Kyla came to warm herself near the fire. Near Ethan.
“For what it’s worth, I felt bad about it. I’m sorry.”
Their backs to the others, Kyla flashed Ethan a glimpse of something concealed in the pocket of her jacket: a bar of soap, no doubt swiped from her bathroom.
Her eyes scanned the junk on the mantel.
She was looking for the eggs, too, and no doubt trying to avoid the same frightening conclusions as Ethan.
“Is it true what the man said?” Ethan asked, trying not to sound robotic as his mind moved in a dozen other directions. “That the pump here’s out of fuel?”
“I tried it myself,” Kyla said casually, though that fear was back in her eyes. “An hour ago, when we got here, I didn’t believe him. I went and squeezed the pump. It’s bone-dry.”

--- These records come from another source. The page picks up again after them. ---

-- pv_equiv track=rewrite | github.com/Alectriciti/comfyui-adaptiveprompts | py/prompt_repack.py | _is_wildcard_blacklisted
-- ===== SOURCE A (Python) =====
-- def _is_wildcard_blacklisted(wildcard_name: str, patterns) -> bool:
--     name = wildcard_name.lower()
--     for pat in patterns:
--         if not pat:
--             continue
--         if pat.endswith("*"):
--             if name.startswith(pat[:-1]):
--                 return True
--         else:
--             if name == pat:
--                 return True
--     return False
-- ===== SOURCE B (Python) =====
-- def _is_wildcard_blacklisted(wildcard_name: str, patterns) -> bool:
--     # Inverted lookup: build one hash set of the truthy patterns and the set of
--     # prefix lengths occurring among star patterns; a star pattern 'p*' matches
--     # iff name[:len(p)] + '*' is in the set, so only those lengths are probed.
--     patset = {p for p in patterns if p}
--     star_lens = {len(p) - 1 for p in patterns if p and p.endswith("*")}
--     name = wildcard_name.lower()
--     if name in patset:
--         return True
--     return any(L <= len(name) and name[:L] + "*" in patset for L in star_lens)
-- ===== Notes on version B (the rewrite author's own statement) =====
-- stated objective: alternative
-- what changed: Inverts the iteration: instead of scanning the pattern list and testing each pattern against the name, B builds one hash set of the truthy patterns plus the set of prefix lengths occurring among star patterns, then answers with O(1) set lookups (exact lookup of the lowercased name, and lookup of name[:L]+'*' for each star-pattern length L).
import Mathlib
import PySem

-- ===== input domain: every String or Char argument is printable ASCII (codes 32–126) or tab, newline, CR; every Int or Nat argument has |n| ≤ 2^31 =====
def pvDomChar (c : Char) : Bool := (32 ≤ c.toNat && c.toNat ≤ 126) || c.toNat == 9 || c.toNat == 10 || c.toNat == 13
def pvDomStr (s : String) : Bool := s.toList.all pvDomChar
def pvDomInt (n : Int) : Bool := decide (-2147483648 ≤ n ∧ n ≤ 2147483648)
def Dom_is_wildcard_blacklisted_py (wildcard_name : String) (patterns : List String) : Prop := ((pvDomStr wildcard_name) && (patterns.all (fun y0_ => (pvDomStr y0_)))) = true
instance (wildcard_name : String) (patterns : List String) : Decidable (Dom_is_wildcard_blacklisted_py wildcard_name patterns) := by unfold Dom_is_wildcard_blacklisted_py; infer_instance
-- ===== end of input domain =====

-- B inverts the iteration: one set of the truthy patterns, then set lookups of
-- the name and of name[:L] ++ "*" for each star-pattern length L (alternative).

-- ===== PORT A =====
-- the for-loop with early return, as structural recursion over patterns
def pvALoop (name : String) : List String → Bool
  | [] => false
  | pat :: rest =>
    if pat = "" then pvALoop name rest
    else if PySem.Str.endswith pat "*" then
      if PySem.Str.startswith name (PySem.Str.slice pat none (some (-1))) then true
      else pvALoop name rest
    else
      if name = pat then true else pvALoop name rest

def is_wildcard_blacklisted_py (wildcard_name : String) (patterns : List String) : Bool :=
  let name := PySem.Str.lower wildcard_name
  pvALoop name patterns

-- ===== PORT B =====
def is_wildcard_blacklisted_py_alt (wildcard_name : String) (patterns : List String) : Bool :=
  let patset : PySem.Set String := PySem.Set.ofList (patterns.filter (fun p => p ≠ ""))
  let starLens : PySem.Set Int := PySem.Set.ofList
    ((patterns.filter (fun p => decide (p ≠ "") && PySem.Str.endswith p "*")).map
      (fun p => (PySem.Str.len p : Int) - 1))
  let name := PySem.Str.lower wildcard_name
  if PySem.Set.contains patset name then true
  else List.any starLens (fun L => decide (L ≤ (PySem.Str.len name : Int)) &&
    PySem.Set.contains patset (PySem.Str.slice name none (some L) ++ "*"))

-- ===== PRECONDITION & SPEC =====
def Spec_is_wildcard_blacklisted_py (wildcard_name : String) (patterns : List String) (out : Bool) : Prop := out = is_wildcard_blacklisted_py_alt wildcard_name patterns
instance (wildcard_name : String) (patterns : List String) (out : Bool) : Decidable (Spec_is_wildcard_blacklisted_py wildcard_name patterns out) := by unfold Spec_is_wildcard_blacklisted_py; infer_instance

-- ===== CLAIM =====
def Claim_equal_is_wildcard_blacklisted_py : Prop := ∀ (wildcard_name : String) (patterns : List String), Dom_is_wildcard_blacklisted_py wildcard_name patterns → Spec_is_wildcard_blacklisted_py wildcard_name patterns (is_wildcard_blacklisted_py wildcard_name patterns)

-- ===== LEMMAS AND PROOFS =====

-- A's per-pattern test
def pvMatch (name pat : String) : Bool :=
  if pat = "" then false
  else if PySem.Str.endswith pat "*" then
    PySem.Str.startswith name (PySem.Str.slice pat none (some (-1)))
  else name == pat

theorem pvALoop_eq_any (name : String) (pats : List String) :
    pvALoop name pats = pats.any (pvMatch name) := by
  induction pats with
  | nil => rfl
  | cons pat rest ih =>
    simp only [pvALoop, pvMatch, List.any_cons, ← ih]
    split_ifs <;> simp_all

-- per-pattern characterisation: A's test holds iff pat is the name itself or
-- some prefix of name followed by '*'
theorem pvMatch_iff (name pat : String) :
    pvMatch name pat = true ↔
      pat ≠ "" ∧ (name = pat ∨ ∃ k : ℕ, k ≤ name.toList.length ∧
        String.ofList (name.toList.take k) ++ "*" = pat) := by
  constructor
  · intro h
    unfold pvMatch at h
    split_ifs at h with h0 hstar
    · -- star pattern: name startswith pat[:-1]
      refine ⟨h0, Or.inr ?_⟩
      have hsw : pat.toList.dropLast <+: name.toList := by
        have := (PySem.Chars.startswith_iff (s := name.toList)
          (p := (PySem.Str.slice pat none (some (-1))).toList)).mp (by
            simpa [PySem.Str.startswith] using h)
        simpa [PySem.Str.toList_slice, PySem.List.slice_to_neg_one] using this
      have hend : ['*'] <:+ pat.toList := by
        have := (PySem.Chars.endswith_iff (s := pat.toList) (p := ['*'])).mp (by
          simpa [PySem.Str.endswith] using hstar)
        simpa using this
      obtain ⟨t, ht⟩ := hend
      refine ⟨pat.toList.dropLast.length, hsw.length_le, ?_⟩
      have htake : name.toList.take pat.toList.dropLast.length = pat.toList.dropLast :=
        (List.prefix_iff_eq_take.mp hsw).symm
      have hdl : pat.toList.dropLast = t := by
        rw [← ht]; exact List.dropLast_concat ..
      have htk : List.take t.length name.toList = t := hdl ▸ htake
      apply String.ext
      simp [htk, ← ht]
    · exact ⟨h0, Or.inl (by simpa using h)⟩
  · rintro ⟨h0, h | ⟨k, hk, hpk⟩⟩
    · -- name = pat
      subst h
      unfold pvMatch
      by_cases hstar : PySem.Str.endswith name "*" = true
      · have hsw : PySem.Str.startswith name (PySem.Str.slice name none (some (-1))) = true := by
          have : name.toList.dropLast <+: name.toList := List.dropLast_prefix _
          simpa [PySem.Str.startswith, PySem.Str.toList_slice,
            PySem.List.slice_to_neg_one, PySem.Chars.startswith_iff] using this
        rw [if_neg h0, if_pos hstar]
        exact hsw
      · rw [if_neg h0, if_neg hstar]
        simp
    · -- pat = take k name ++ '*'
      have hpl : pat.toList = name.toList.take k ++ ['*'] := by
        rw [← hpk]; simp
      unfold pvMatch
      have hstar : PySem.Str.endswith pat "*" = true := by
        simp only [PySem.Str.endswith]
        rw [PySem.Chars.endswith_iff]
        simp [hpl]
      have hsw : PySem.Str.startswith name (PySem.Str.slice pat none (some (-1))) = true := by
        simp only [PySem.Str.startswith, PySem.Chars.startswith_iff,
          PySem.Str.toList_slice, PySem.Chars.slice_eq_listSlice,
          PySem.List.slice_to_neg_one, hpl, List.dropLast_concat]
        exact List.take_prefix ..
      rw [if_neg h0, if_pos hstar]
      exact hsw

-- B unfolded as a proposition
theorem pvB_iff (w : String) (pats : List String) :
    is_wildcard_blacklisted_py_alt w pats = true ↔
      ((PySem.Str.lower w ∈ pats ∧ PySem.Str.lower w ≠ "") ∨
       ∃ k : ℕ, k ≤ (PySem.Str.lower w).toList.length ∧
        (String.ofList ((PySem.Str.lower w).toList.take k) ++ "*") ∈ pats) := by
  unfold is_wildcard_blacklisted_py_alt
  simp only
  set name := PySem.Str.lower w with hname
  have hmem : ∀ s : String,
      PySem.Set.contains (PySem.Set.ofList (pats.filter (fun p => p ≠ ""))) s = true
      ↔ (s ∈ pats ∧ s ≠ "") := by
    intro s
    rw [PySem.Set.contains_iff, PySem.Set.mem_ofList, List.mem_filter]
    simp
  constructor
  · intro h
    split_ifs at h with hc
    · exact Or.inl ((hmem name).mp hc)
    · rw [List.any_eq_true] at h
      obtain ⟨L, hL, hcond⟩ := h
      rw [Bool.and_eq_true, decide_eq_true_iff] at hcond
      obtain ⟨hLle, hci⟩ := hcond
      -- L is a star-pattern length minus one, hence nonnegative
      rw [PySem.Set.mem_ofList, List.mem_map] at hL
      obtain ⟨p, hpf, hLp⟩ := hL
      rw [List.mem_filter, Bool.and_eq_true, decide_eq_true_iff] at hpf
      have hL0 : 0 ≤ L := by
        have hplen : 1 ≤ p.toList.length := by
          have : p.toList ≠ [] := fun habs =>
            hpf.2.1 (String.ext (s₂ := "") (by simpa using habs))
          cases hp : p.toList with
          | nil => exact absurd hp this
          | cons a t => simp
        have h2 : PySem.Str.len p = p.toList.length := by simp [PySem.Str.len]
        omega
      refine Or.inr ⟨L.toNat, ?_, ?_⟩
      · have h2 : PySem.Str.len name = name.toList.length := by simp [PySem.Str.len]
        omega
      · have hs : PySem.Str.slice name none (some L) =
            String.ofList (name.toList.take L.toNat) := by
          apply String.ext
          simp [PySem.Str.toList_slice, PySem.List.slice_to _ hL0]
        rw [hs] at hci
        exact ((hmem _).mp hci).1
  · intro h
    split_ifs with hc
    · rfl
    · rcases h with ⟨hmemn, hne⟩ | ⟨k, hk, hkm⟩
      · exact absurd ((hmem name).mpr ⟨hmemn, hne⟩) (by simpa using hc)
      · rw [List.any_eq_true]
        have hplen : (String.ofList (name.toList.take k) ++ "*").toList
            = name.toList.take k ++ ['*'] := by simp
        refine ⟨(k : Int), ?_, ?_⟩
        · rw [PySem.Set.mem_ofList, List.mem_map]
          refine ⟨String.ofList (name.toList.take k) ++ "*", ?_, ?_⟩
          · rw [List.mem_filter, Bool.and_eq_true, decide_eq_true_iff]
            refine ⟨hkm, ?_, ?_⟩
            · intro habs
              have : (String.ofList (name.toList.take k) ++ "*").toList = [] := by
                rw [habs]; rfl
              simp at this
            · simp only [PySem.Str.endswith]
              rw [PySem.Chars.endswith_iff]
              simp [hplen]
          · have h3 : (String.ofList (name.toList.take k) ++ "*").toList.length
                = k + 1 := by
              rw [hplen]
              simp only [List.length_append, List.length_take, List.length_cons,
                List.length_nil]
              omega
            have h4 : PySem.Str.len (String.ofList (name.toList.take k) ++ "*")
                = (String.ofList (name.toList.take k) ++ "*").toList.length := by
              simp [PySem.Str.len]
            rw [h4, h3]
            push_cast
            ring
        · rw [Bool.and_eq_true, decide_eq_true_iff]
          constructor
          · have h2 : PySem.Str.len name = name.toList.length := by simp [PySem.Str.len]
            omega
          · have hs : PySem.Str.slice name none (some (k : Int)) =
                String.ofList (name.toList.take k) := by
              apply String.ext
              simp [PySem.Str.toList_slice, PySem.List.slice_to_natCast]
            rw [hs]
            refine (hmem _).mpr ⟨hkm, ?_⟩
            intro habs
            have : (String.ofList (name.toList.take k) ++ "*").toList = [] := by
              rw [habs]; rfl
            simp at this

-- strings of the form prefix ++ '*' are nonempty; used to line up A and B
theorem pvA_iff (name : String) (pats : List String) :
    pvALoop name pats = true ↔
      ((name ∈ pats ∧ name ≠ "") ∨ ∃ k : ℕ, k ≤ name.toList.length ∧
        (String.ofList (name.toList.take k) ++ "*") ∈ pats) := by
  rw [pvALoop_eq_any, List.any_eq_true]
  constructor
  · rintro ⟨pat, hpat, hm⟩
    rcases (pvMatch_iff name pat).mp hm with ⟨h0, h | ⟨k, hk, hpk⟩⟩
    · exact Or.inl ⟨h ▸ hpat, h ▸ h0⟩
    · exact Or.inr ⟨k, hk, hpk ▸ hpat⟩
  · rintro (⟨hmem, hne⟩ | ⟨k, hk, hkm⟩)
    · exact ⟨name, hmem, (pvMatch_iff name name).mpr ⟨hne, Or.inl rfl⟩⟩
    · refine ⟨_, hkm, (pvMatch_iff name _).mpr ⟨?_, Or.inr ⟨k, hk, rfl⟩⟩⟩
      intro habs
      have : (String.ofList (name.toList.take k) ++ "*").toList = [] := by rw [habs]; rfl
      simp at this

-- ===== VERDICT =====
theorem is_wildcard_blacklisted_py_spec : Claim_equal_is_wildcard_blacklisted_py := by
  intro wildcard_name patterns _
  unfold Spec_is_wildcard_blacklisted_py
  rw [Bool.eq_iff_iff, pvB_iff]
  show pvALoop (PySem.Str.lower wildcard_name) patterns = true ↔ _
  rw [pvA_iff]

“Why didn’t you believe him?” Hunter said.
“I don’t know.”
Ethan was worried for Tabitha. Whatever Thomas was doing here, his sister wouldn’t have gone along with it. Not willingly.
Ethan remembered the explosion in the cafe last night.
He remembered Jack Allen saying, I will become a god in truth.
They didn’t have time to be bothered for long.
There was creak from the porch outside, the shape of a body passing by the frosted window, but it wasn’t Thomas who stepped into the office.
It was a woman in her late thirties, with tan skin and very dark hair tied back in a ponytail.
She wore the kind of comfortable outerwear a well-off traveler would take on a camping trip: tall brown leather riding boots, gray cashmere sweater, black vest trimmed with fox fur.
A camera hung around her neck. It looked expensive.
A large knife in a leather sheath rode on her hip.
It was Sarah Powers.
“Afternoon,” she said. “Y’all out of gas too?”
Only Ethan replied. He nodded carefully toward the parking lot. He said, “That’s your Rover?”
“It is. I can’t believe I ran dry. I thought I’d left Stockton with a full tank.”
Sarah took a few steps toward the coffee maker in the corner, rubbing her hands.
Ethan knew he only had a moment. While the others were distracted, he looked to Kyla, met her eyes, mouthed, Wait for me.
She nodded.
Sarah Powers hesitated in mid-step. She looked at Ethan as she walked past, looked at him again.
“I’m sorry,” she said. “But is your last name Cross? This is going to sound crazy, but I think I knew your mother.”